* [Problem requirements]: The answer must be an exact reproduction of the lines from the start of the records below through the line containing "def tgt (g w", and nothing more.

* [Dataset]:
-- ===== LEMMAS AND PROOFS =====

-- Nat-level counting functions used to characterise both programs positionally.
def grCnt (g w : List Char) (c : Char) (m : Nat) : Nat :=
  (List.range m).countP (fun j => decide (g[j]?.getD ' ' = c ∧ g[j]?.getD ' ' = w[j]?.getD ' '))

def ngCnt (g w : List Char) (c : Char) (m : Nat) : Nat :=
  (List.range m).countP (fun j => decide (g[j]?.getD ' ' = c ∧ ¬ g[j]?.getD ' ' = w[j]?.getD ' '))

-- the clue value both programs produce at position i (i < len guess)
def tgt (g w : List Char) (n : Nat) (i : Nat) : Int :=
  if g[i]?.getD ' ' = w[i]?.getD ' ' then 2
  else if ngCnt g w (g[i]?.getD ' ') i + grCnt g w (g[i]?.getD ' ') n < w.count (g[i]?.getD ' ') then 1 else 0

theorem occurrences_eq_count (c : Char) (xs : List Char) :
    occurrences c xs = (xs.count c : Int) := by
  unfold occurrences
  rw [PySem.List.foldl_ite_add_one]
  simp [List.count_eq_countP]
  congr 1

theorem foldl_pyRange_natCast {α : Type} (f : α → Int → α) (n : Nat) (init : α) :
    (PySem.List.pyRange 0 (n : Int) 1).foldl f init = (List.range n).foldl (fun a (k : Nat) => f a (k : Int)) init := by
  rw [PySem.List.pyRange_one, List.foldl_map]
  simp

theorem grCnt_succ (g w : List Char) (c : Char) (m : Nat) :
    grCnt g w c (m + 1) = grCnt g w c m + if g[m]?.getD ' ' = c ∧ g[m]?.getD ' ' = w[m]?.getD ' ' then 1 else 0 := by
  unfold grCnt
  rw [List.range_succ, List.countP_append]
  simp [List.countP_cons]

theorem ngCnt_succ (g w : List Char) (c : Char) (m : Nat) :
    ngCnt g w c (m + 1) = ngCnt g w c m + if g[m]?.getD ' ' = c ∧ ¬ g[m]?.getD ' ' = w[m]?.getD ' ' then 1 else 0 := by
  unfold ngCnt
  rw [List.range_succ, List.countP_append]
  simp [List.countP_cons]

theorem getD_set_lt (l : List Int) (m i : Nat) (v : Int) (hm : m < l.length) :
    (l.set m v)[i]?.getD 0 = if i = m then v else l[i]?.getD 0 := by
  by_cases h : i = m
  · subst h; simp [List.getElem?_set_self, hm]
  · simp [List.getElem?_set_ne (fun he => h he.symm), h]

theorem map_getD_range_take (w : List Char) (n : Nat) (h : n ≤ w.length) :
    (List.range n).map (fun j => w[j]?.getD ' ') = w.take n := by
  induction n with
  | zero => simp
  | succ m ih =>
    rw [List.range_succ, List.map_append, ih (by omega), List.take_add_one]
    congr 1
    simp [List.getElem?_eq_getElem (show m < w.length by omega)]

-- greens of a letter never exceed its occurrences in word
theorem grCnt_le_count (g w : List Char) (c : Char) (n : Nat) (h : n ≤ w.length) :
    grCnt g w c n ≤ w.count c := by
  have h1 : grCnt g w c n ≤ (List.range n).countP (fun j => decide (w[j]?.getD ' ' = c)) := by
    apply List.countP_mono_left
    intro j _ hj
    simp only [decide_eq_true_eq] at hj ⊢
    rw [← hj.2, hj.1]
  have h2 : (List.range n).countP (fun j => decide (w[j]?.getD ' ' = c)) = (w.take n).count c := by
    rw [← map_getD_range_take w n h, List.count_eq_countP, List.countP_map]
    apply List.countP_congr
    intro j _
    simp only [Function.comp, beq_iff_eq, decide_eq_true_eq]
  have h3 : (w.take n).count c ≤ w.count c := (List.take_sublist n w).count_le c
  omega

-- PySem.Str.count for a single-character needle is List.count
theorem count_go_singleton (c : Char) (l : List Char) (fuel acc : Nat) (h : l.length ≤ fuel) :
    PySem.Chars.count.go [c] fuel l acc = acc + l.count c := by
  induction l generalizing fuel acc with
  | nil => cases fuel <;> simp [PySem.Chars.count.go]
  | cons x t ih =>
    cases fuel with
    | zero => simp at h
    | succ f =>
      simp only [PySem.Chars.count.go]
      by_cases hx : x = c
      · subst hx
        rw [if_pos (by simp [List.isPrefixOf])]
        have hd : List.drop ([x].length) (x :: t) = t := by simp
        rw [hd, ih f (acc + 1) (by simp at h; omega)]
        simp [List.count_cons]
        omega
      · rw [if_neg (by simp [List.isPrefixOf]; intro he; exact hx he.symm)]
        rw [ih f acc (by simp at h; omega)]
        simp [List.count_cons, hx]

theorem str_count_singleton (word : String) (c : Char) :
    PySem.Str.count word (String.ofList [c]) = word.toList.count c := by
  rw [PySem.Str.count_eq]
  rw [String.toList_ofList]
  unfold PySem.Chars.count
  rw [if_neg (by simp)]
  rw [count_go_singleton c word.toList word.toList.length 0 (le_refl _)]
  omega

-- bridge: B's Int-valued helper sums equal the Nat counting functions
theorem countP_pyRange_natCast (P : Int → Bool) (n : Nat) :
    (PySem.List.pyRange 0 (n : Int) 1).countP P = (List.range n).countP (fun k : Nat => P (k : Int)) := by
  rw [PySem.List.pyRange_one, List.countP_map]
  simp
  rfl

theorem greensOf_eq (g w : List Char) (n : Nat) (c : Char) :
    greensOf g w (n : Int) c = (grCnt g w c n : Int) := by
  unfold greensOf
  rw [PySem.List.foldl_ite_add_one, countP_pyRange_natCast]
  unfold grCnt
  simp [List.getD]

theorem rankOf_eq (g w : List Char) (i : Nat) (c : Char) :
    rankOf g w (i : Int) c = (ngCnt g w c i : Int) := by
  unfold rankOf
  rw [PySem.List.foldl_ite_add_one, countP_pyRange_natCast]
  unfold ngCnt
  simp [List.getD]

-- characterisation of B's loop
theorem B_char (word : String) (g w : List Char) (n : Nat) (hn : n = g.length) (h5 : n ≤ 5) (hw : w = word.toList) :
    ∀ m, m ≤ n →
      ((List.range m).foldl (fun cl (k : Nat) => stepB word g w cl (k : Int)) [0, 0, 0, 0, 0]).length = 5 ∧
      ∀ i, i < 5 →
        ((List.range m).foldl (fun cl (k : Nat) => stepB word g w cl (k : Int)) [0, 0, 0, 0, 0])[i]?.getD 0 =
          if i < m then tgt g w n i else 0 := by
  subst hn
  intro m hm
  induction m with
  | zero =>
    refine ⟨rfl, fun i hi => ?_⟩
    interval_cases i <;> rfl
  | succ p ih =>
    obtain ⟨ihl, ihv⟩ := ih (by omega)
    rw [List.range_succ, List.foldl_append, List.foldl_cons, List.foldl_nil]
    set cl := (List.range p).foldl (fun cl (k : Nat) => stepB word g w cl (k : Int)) [0, 0, 0, 0, 0] with hcl
    have hp5 : p < 5 := by omega
    unfold stepB
    simp only [PySem.List.pyGetD_natCast, PySem.List.pySetD_natCast, List.getD]
    by_cases hg : g[p]?.getD ' ' = w[p]?.getD ' '
    · rw [if_pos hg]
      refine ⟨by simp [ihl], fun i hi => ?_⟩
      rw [getD_set_lt cl p i 2 (by omega), ihv i hi]
      have ht : tgt g w g.length p = 2 := by unfold tgt; rw [if_pos hg]
      by_cases hip : i = p
      · subst hip; simp [ht]
      · have hlt : (i < p + 1) = (i < p) := by
          apply propext; constructor <;> intro h <;> omega
        simp [hip, hlt]
    · rw [if_neg hg]
      rw [rankOf_eq, greensOf_eq, str_count_singleton, ← hw]
      by_cases hc : ngCnt g w (g[p]?.getD ' ') p + grCnt g w (g[p]?.getD ' ') g.length < w.count (g[p]?.getD ' ')
      · rw [if_pos (by push_cast; omega)]
        refine ⟨by simp [ihl], fun i hi => ?_⟩
        rw [getD_set_lt cl p i 1 (by omega), ihv i hi]
        have ht : tgt g w g.length p = 1 := by
          unfold tgt; rw [if_neg hg, if_pos hc]
        by_cases hip : i = p
        · subst hip; simp [ht]
        · have hlt : (i < p + 1) = (i < p) := by
            apply propext; constructor <;> intro h <;> omega
          simp [hip, hlt]
      · rw [if_neg (by push_cast; omega)]
        refine ⟨ihl, fun i hi => ?_⟩
        rw [ihv i hi]
        have ht : tgt g w g.length p = 0 := by
          unfold tgt; rw [if_neg hg, if_neg hc]
        by_cases hip : i = p
        · subst hip; simp [ht]
        · have hlt : (i < p + 1) = (i < p) := by
            apply propext; constructor <;> intro h <;> omega
          simp [hip, hlt]

-- characterisation of A's green pass
theorem A1_char (g w : List Char) (n : Nat) (hn : n = g.length) (h5 : n ≤ 5) (hlw : n ≤ w.length) :
    ∀ m, m ≤ n →
      (((List.range m).foldl (fun st (k : Nat) => stepA1 g w st (k : Int)) ([0, 0, 0, 0, 0], [])).1.length = 5) ∧
      (∀ i, i < 5 →
        ((List.range m).foldl (fun st (k : Nat) => stepA1 g w st (k : Int)) ([0, 0, 0, 0, 0], [])).1[i]?.getD 0 =
          if i < m ∧ g[i]?.getD ' ' = w[i]?.getD ' ' then 2 else 0) ∧
      (∀ c, ((List.range m).foldl (fun st (k : Nat) => stepA1 g w st (k : Int)) ([0, 0, 0, 0, 0], [])).2.count c =
          grCnt g w c m) := by
  subst hn
  intro m hm
  induction m with
  | zero =>
    refine ⟨rfl, fun i hi => ?_, fun c => by simp [grCnt]⟩
    interval_cases i <;> rfl
  | succ p ih =>
    obtain ⟨ihl, ihv, ihc⟩ := ih (by omega)
    rw [List.range_succ, List.foldl_append, List.foldl_cons, List.foldl_nil]
    set st := (List.range p).foldl (fun st (k : Nat) => stepA1 g w st (k : Int)) ([0, 0, 0, 0, 0], []) with hst
    have hp5 : p < 5 := by omega
    unfold stepA1
    simp only [PySem.List.pyGetD_natCast, PySem.List.pySetD_natCast, List.getD]
    by_cases hg : g[p]?.getD ' ' = w[p]?.getD ' '
    · rw [if_pos hg]
      refine ⟨by simp [ihl], fun i hi => ?_, fun c => ?_⟩
      · rw [getD_set_lt st.1 p i 2 (by omega), ihv i hi]
        by_cases hip : i = p
        · subst hip; simp [hg]
        · have hlt : (i < p + 1) = (i < p) := by
            apply propext; constructor <;> intro h <;> omega
          simp [hip, hlt]
      · rw [List.count_append, ihc c, grCnt_succ]
        by_cases hc : g[p]?.getD ' ' = c
        · simp [hc, hg, hc.symm.trans hg]
        · by_cases hwc : w[p]?.getD ' ' = c <;> simp [hc, hg, hwc]
    · rw [if_neg hg]
      refine ⟨ihl, fun i hi => ?_, fun c => ?_⟩
      · rw [ihv i hi]
        by_cases hip : i = p
        · subst hip; simp [hg]
        · have hlt : (i < p + 1) = (i < p) := by
            apply propext; constructor <;> intro h <;> omega
          simp [hip, hlt]
      · rw [ihc c, grCnt_succ]
        simp [hg]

* [Task answer]:
-- ===== LEMMAS AND PROOFS =====

-- Nat-level counting functions used to characterise both programs positionally.
def grCnt (g w : List Char) (c : Char) (m : Nat) : Nat :=
  (List.range m).countP (fun j => decide (g[j]?.getD ' ' = c ∧ g[j]?.getD ' ' = w[j]?.getD ' '))

def ngCnt (g w : List Char) (c : Char) (m : Nat) : Nat :=
  (List.range m).countP (fun j => decide (g[j]?.getD ' ' = c ∧ ¬ g[j]?.getD ' ' = w[j]?.getD ' '))

-- the clue value both programs produce at position i (i < len guess)
def tgt (g w : List Char) (n : Nat) (i : Nat) : Int :=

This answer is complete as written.